- Interactive map of the Sidney Woodruff Residence area

General information
- Type: Single-family residence
- Architectural style: Spanish Colonial Revival
- Location: 3185 North Durand Drive, Hollywood, Los Angeles, California, U.S.
- Coordinates: 34°07′38″N 118°19′26″W﻿ / ﻿34.1273°N 118.3240°W
- Completed: 1925

Design and construction
- Architect: John DeLario

Los Angeles Historic-Cultural Monument
- Designated: June 14, 2000
- Reference no.: 681

= Sidney Woodruff Residence =

Historic home in Hollywood, California. U.S.

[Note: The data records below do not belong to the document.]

-- projections of A's combined (comp_edges, stack) inner fold
theorem pvFoldES_fst (vis : PySem.Set Int) :
    ∀ (l : List (Int × Int)) (E : PySem.Set Int) (st : List Int),
      (l.foldl (fun (s : PySem.Set Int × List Int) p =>
          (PySem.Set.add s.1 p.2, if p.1 ∈ vis then s.2 else p.1 :: s.2)) (E, st)).1
        = l.foldl (fun s p => PySem.Set.add s p.2) E := by
  intro l
  induction l with
  | nil => intro E st; rfl
  | cons p l ih => intro E st; simp only [List.foldl_cons]; split <;> exact ih _ _

theorem pvFoldES_snd (vis : PySem.Set Int) :
    ∀ (l : List (Int × Int)) (E : PySem.Set Int) (st : List Int),
      (l.foldl (fun (s : PySem.Set Int × List Int) p =>
          (PySem.Set.add s.1 p.2, if p.1 ∈ vis then s.2 else p.1 :: s.2)) (E, st)).2
        = l.foldl (fun (st : List Int) p => if p.1 ∈ vis then st else p.1 :: st) st := by
  intro l
  induction l with
  | nil => intro E st; rfl
  | cons p l ih => intro E st; simp only [List.foldl_cons]; split <;> exact ih _ _

theorem pvMemPush (vis : PySem.Set Int) (x : Int) :
    ∀ (l : List (Int × Int)) (st : List Int),
      x ∈ l.foldl (fun (st : List Int) p => if p.1 ∈ vis then st else p.1 :: st) st ↔
        ((∃ p ∈ l, x = p.1) ∧ x ∉ vis) ∨ x ∈ st := by
  intro l
  induction l with
  | nil => simp
  | cons p l ih =>
    intro st
    simp only [List.foldl_cons, List.exists_mem_cons_iff]
    by_cases hpm : p.1 ∈ vis
    · rw [if_pos hpm, ih]
      constructor
      · rintro (h | h)
        · exact Or.inl ⟨Or.inr h.1, h.2⟩
        · exact Or.inr h
      · rintro (⟨(rfl | h), hx⟩ | h)
        · exact absurd hpm hx
        · exact Or.inl ⟨h, hx⟩
        · exact Or.inr h
    · rw [if_neg hpm, ih]
      constructor
      · rintro (h | h)
        · exact Or.inl ⟨Or.inr h.1, h.2⟩
        · rcases List.mem_cons.1 h with rfl | h
          · exact Or.inl ⟨Or.inl rfl, hpm⟩
          · exact Or.inr h
      · rintro (⟨(rfl | h), hx⟩ | h)
        · exact Or.inr (List.mem_cons_self)
        · exact Or.inl ⟨h, hx⟩
        · exact Or.inr (List.mem_cons.2 (Or.inr h))

theorem pvPushLen (vis : PySem.Set Int) :
    ∀ (l : List (Int × Int)) (st : List Int),
      (l.foldl (fun (st : List Int) p => if p.1 ∈ vis then st else p.1 :: st) st).length
        ≤ st.length + l.length := by
  intro l
  induction l with
  | nil => intro st; simp
  | cons p l ih =>
    intro st
    simp only [List.foldl_cons, List.length_cons]
    split
    · exact Nat.le_trans (ih st) (by omega)
    · exact Nat.le_trans (ih (p.1 :: st)) (by simp; omega)

-- unvisited measure
def pvM (d : PySem.Dict Int (List (Int × Int))) (visited : List Int) : Nat :=
  ((pvUniv d).toFinset \ visited.toFinset).card

theorem pvM_add {d : PySem.Dict Int (List (Int × Int))} {visited : List Int} {u : Int}
    (hu : u ∈ pvUniv d) (hv : u ∉ visited) :
    pvM d (PySem.Set.add visited u) + 1 = pvM d visited := by
  unfold pvM
  have hadd : PySem.Set.add visited u = visited ++ [u] := by
    unfold PySem.Set.add
    rw [if_neg]
    simp only [PySem.Set.contains_eq_listContains]
    simpa using hv
  rw [hadd]
  have : (visited ++ [u]).toFinset = insert u visited.toFinset := by
    simp [List.toFinset_append]
  rw [this, Finset.sdiff_insert]
  rw [Finset.card_erase_of_mem (by simp [hu, hv])]
  have hpos : 0 < ((pvUniv d).toFinset \ visited.toFinset).card :=
    Finset.card_pos.2 ⟨u, by simp [hu, hv]⟩
  omega

theorem pvM_le (d : PySem.Dict Int (List (Int × Int))) (visited : List Int) :
    pvM d visited ≤ (pvUniv d).length := by
  unfold pvM
  exact Nat.le_trans (Finset.card_le_card (Finset.sdiff_subset)) (List.toFinset_card_le _)

-- master lemma about A's DFS loop
theorem pvDfsA_spec (d : PySem.Dict Int (List (Int × Int))) :
    ∀ (fuel : Nat) (visited compN compE stack : List Int),
      visited.Nodup → compN.Nodup → compE.Nodup →
      (∀ x ∈ stack, x ∈ pvUniv d) →
      stack.length + (1 + pvDeg d) * pvM d visited ≤ fuel →
      (pvDfsA d fuel visited compN compE stack).1.Nodup ∧
      (pvDfsA d fuel visited compN compE stack).2.1.Nodup ∧
      (pvDfsA d fuel visited compN compE stack).2.2.Nodup ∧
      (∀ x, x ∈ (pvDfsA d fuel visited compN compE stack).1 ↔
        x ∈ visited ∨ ∃ s ∈ stack, pvRA d (· ∈ visited) s x) ∧
      (∀ x, x ∈ (pvDfsA d fuel visited compN compE stack).2.1 ↔
        x ∈ compN ∨ ∃ s ∈ stack, pvRA d (· ∈ visited) s x) ∧
      (∀ e, e ∈ (pvDfsA d fuel visited compN compE stack).2.2 ↔
        e ∈ compE ∨ ∃ x, (∃ s ∈ stack, pvRA d (· ∈ visited) s x) ∧ ∃ p ∈ d.getD x [], e = p.2) := by
  intro fuel
  induction fuel with
  | zero =>
    intro visited compN compE stack h1 h2 h3 hstk hfuel
    cases stack with
    | nil => refine ⟨h1, h2, h3, ?_, ?_, ?_⟩ <;> intro x <;> simp [pvDfsA]
    | cons u rest => exact absurd hfuel (by simp)
  | succ fuel ih =>
    intro visited compN compE stack h1 h2 h3 hstk hfuel
    match stack, hstk, hfuel with
    | [], _, _ =>
      refine ⟨h1, h2, h3, ?_, ?_, ?_⟩ <;> intro x <;> simp [pvDfsA]
    | u :: rest, hstk, hfuel =>
      by_cases hmem : u ∈ visited
      · rw [show pvDfsA d (fuel + 1) visited compN compE (u :: rest) =
            pvDfsA d fuel visited compN compE rest from by simp [pvDfsA, hmem]]
        have hres := ih visited compN compE rest h1 h2 h3
          (fun x hx => hstk x (List.mem_cons.2 (Or.inr hx)))
          (by simp at hfuel; omega)
        have hset : ∀ x, (∃ s ∈ u :: rest, pvRA d (· ∈ visited) s x) ↔
            (∃ s ∈ rest, pvRA d (· ∈ visited) s x) := by
          intro x
          rw [List.exists_mem_cons_iff]
          constructor
          · rintro (h | h)
            · exact absurd hmem (pvRA_not_start h).1
            · exact h
          · exact Or.inr
        refine ⟨hres.1, hres.2.1, hres.2.2.1, ?_, ?_, ?_⟩
        · intro x; rw [hres.2.2.2.1, hset]
        · intro x; rw [hres.2.2.2.2.1, hset]
        · intro e
          rw [hres.2.2.2.2.2]
          constructor
          · rintro (h | ⟨x, hx, hp⟩)
            · exact Or.inl h
            · exact Or.inr ⟨x, (hset x).2 hx, hp⟩
          · rintro (h | ⟨x, hx, hp⟩)
            · exact Or.inl h
            · exact Or.inr ⟨x, (hset x).1 hx, hp⟩
      · -- new node u
        have hu_univ : u ∈ pvUniv d := hstk u List.mem_cons_self
        have hstep : pvDfsA d (fuel + 1) visited compN compE (u :: rest) =
            pvDfsA d fuel (PySem.Set.add visited u) (PySem.Set.add compN u)
              ((d.getD u []).foldl (fun s p => PySem.Set.add s p.2) compE)
              ((d.getD u []).foldl
                (fun (st : List Int) p =>
                  if p.1 ∈ PySem.Set.add visited u then st else p.1 :: st) rest) := by
          simp only [pvDfsA, if_neg hmem]
          rw [pvFoldES_fst, pvFoldES_snd]
        set visited' := PySem.Set.add visited u with hvis'
        set compN' := PySem.Set.add compN u with hcompN'
        set compE' := (d.getD u []).foldl (fun s p => PySem.Set.add s p.2) compE with hcompE'
        set stack' := (d.getD u []).foldl
          (fun (st : List Int) p => if p.1 ∈ visited' then st else p.1 :: st) rest with hstack'
        have hv'n : visited'.Nodup := PySem.Set.nodup_add _ _ h1
        have hN'n : compN'.Nodup := PySem.Set.nodup_add _ _ h2
        have hE'n : compE'.Nodup := by
          rw [hcompE', ← PySem.Set.update_map_eq_foldl_add]
          exact PySem.Set.nodup_update _ _ h3
        have hstk' : ∀ x ∈ stack', x ∈ pvUniv d := by
          intro x hx
          rcases (pvMemPush visited' x _ _).1 hx with ⟨⟨p, hp, rfl⟩, _⟩ | hx'
          · exact pvGetD_fst_univ hp
          · exact hstk x (List.mem_cons.2 (Or.inr hx'))
        have hMadd := pvM_add hu_univ hmem
        have hfuel' : stack'.length + (1 + pvDeg d) * pvM d visited' ≤ fuel := by
          have hlen : stack'.length ≤ rest.length + (d.getD u []).length :=
            pvPushLen visited' _ _
          have hdeg := pvGetD_len_le d u
          have hX : (1 + pvDeg d) * pvM d visited =
              (1 + pvDeg d) * pvM d visited' + (1 + pvDeg d) := by
            rw [← hMadd, Nat.mul_add, Nat.mul_one]
          simp only [List.length_cons] at hfuel
          omega
        have hres := ih visited' compN' compE' stack' hv'n hN'n hE'n hstk' hfuel'
        have hmemv' : ∀ x, x ∈ visited' ↔ x ∈ visited ∨ x = u := by
          intro x; rw [hvis']; exact PySem.Set.mem_add _ _ _
        have hVcongr : ∀ s x, pvRA d (· ∈ visited') s x ↔
            pvRA d (fun z => z = u ∨ z ∈ visited) s x := by
          intro s x
          exact pvRA_congr (fun z => by rw [hmemv']; tauto)
        have hset : ∀ x, (∃ s ∈ u :: rest, pvRA d (· ∈ visited) s x) ↔
            (x = u ∨ ∃ s ∈ stack', pvRA d (· ∈ visited') s x) := by
          intro x
          have := pvRA_step (d := d) (V := (· ∈ visited)) (u := u) hmem
            (rest := rest) (stack' := stack')
            (fun y => by
              rw [hstack', pvMemPush visited' y _ _, hmemv' y]
              constructor
              · rintro (⟨hp, hy⟩ | hy)
                · exact Or.inl ⟨hp, fun h => hy (by tauto)⟩
                · exact Or.inr hy
              · rintro (⟨hp, hy⟩ | hy)
                · exact Or.inl ⟨hp, fun h => hy (by tauto)⟩
                · exact Or.inr hy) x
          rw [this]
          constructor
          · rintro (rfl | ⟨s', hs', hra⟩)
            · exact Or.inl rfl
            · exact Or.inr ⟨s', hs', (hVcongr s' x).2 hra⟩
          · rintro (rfl | ⟨s', hs', hra⟩)
            · exact Or.inl rfl
            · exact Or.inr ⟨s', hs', (hVcongr s' x).1 hra⟩
        have hmemN' : ∀ x, x ∈ compN' ↔ x ∈ compN ∨ x = u := by
          intro x; rw [hcompN']; exact PySem.Set.mem_add _ _ _
        have hmemE' : ∀ e, e ∈ compE' ↔ e ∈ compE ∨ ∃ p ∈ d.getD u [], e = p.2 := by
          intro e; rw [hcompE']; exact PySem.Set.mem_foldl_add _ _ _ _
        rw [hstep]
        refine ⟨hres.1, hres.2.1, hres.2.2.1, ?_, ?_, ?_⟩
        · intro x
          rw [hres.2.2.2.1, hmemv' x, hset]
          tauto
        · intro x
          rw [hres.2.2.2.2.1, hmemN' x, hset]
          tauto
        · intro e
          rw [hres.2.2.2.2.2, hmemE' e]
          constructor
          · rintro ((h | hp) | ⟨x, hx, hp⟩)
            · exact Or.inl h
            · exact Or.inr ⟨u, (hset u).2 (Or.inl rfl), hp⟩
            · exact Or.inr ⟨x, (hset x).2 (Or.inr hx), hp⟩
          · rintro (h | ⟨x, hx, hp⟩)
            · exact Or.inl (Or.inl h)
            · rcases (hset x).1 hx with rfl | hx'
              · exact Or.inl (Or.inr hp)
              · exact Or.inr ⟨x, hx', hp⟩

Sidney Woodruff Residence, also known as S. H. Woodruff Residence, is a historic house located at 3185 North Durand Drive in Hollywood, California. It was declared Los Angeles Historic-Cultural Monument No. 681 in 2000.

==History==
Sidney Woodruff Residence was designed by John DeLario, the lead architect in Los Angeles's Hollywoodland tract in the 1920s, and built by the Western Construction Company for Sidney H. Woodruff, the developer of Hollywoodland, in 1925. After completion, the house was used as a model for development of the rest of the neighborhood.

The building was declared Los Angeles Historic-Cultural Monument No. 681 on June 14, 2000.

==Architecture and design==
Sidney Woodruff Residence features a Spanish Colonial Revival design.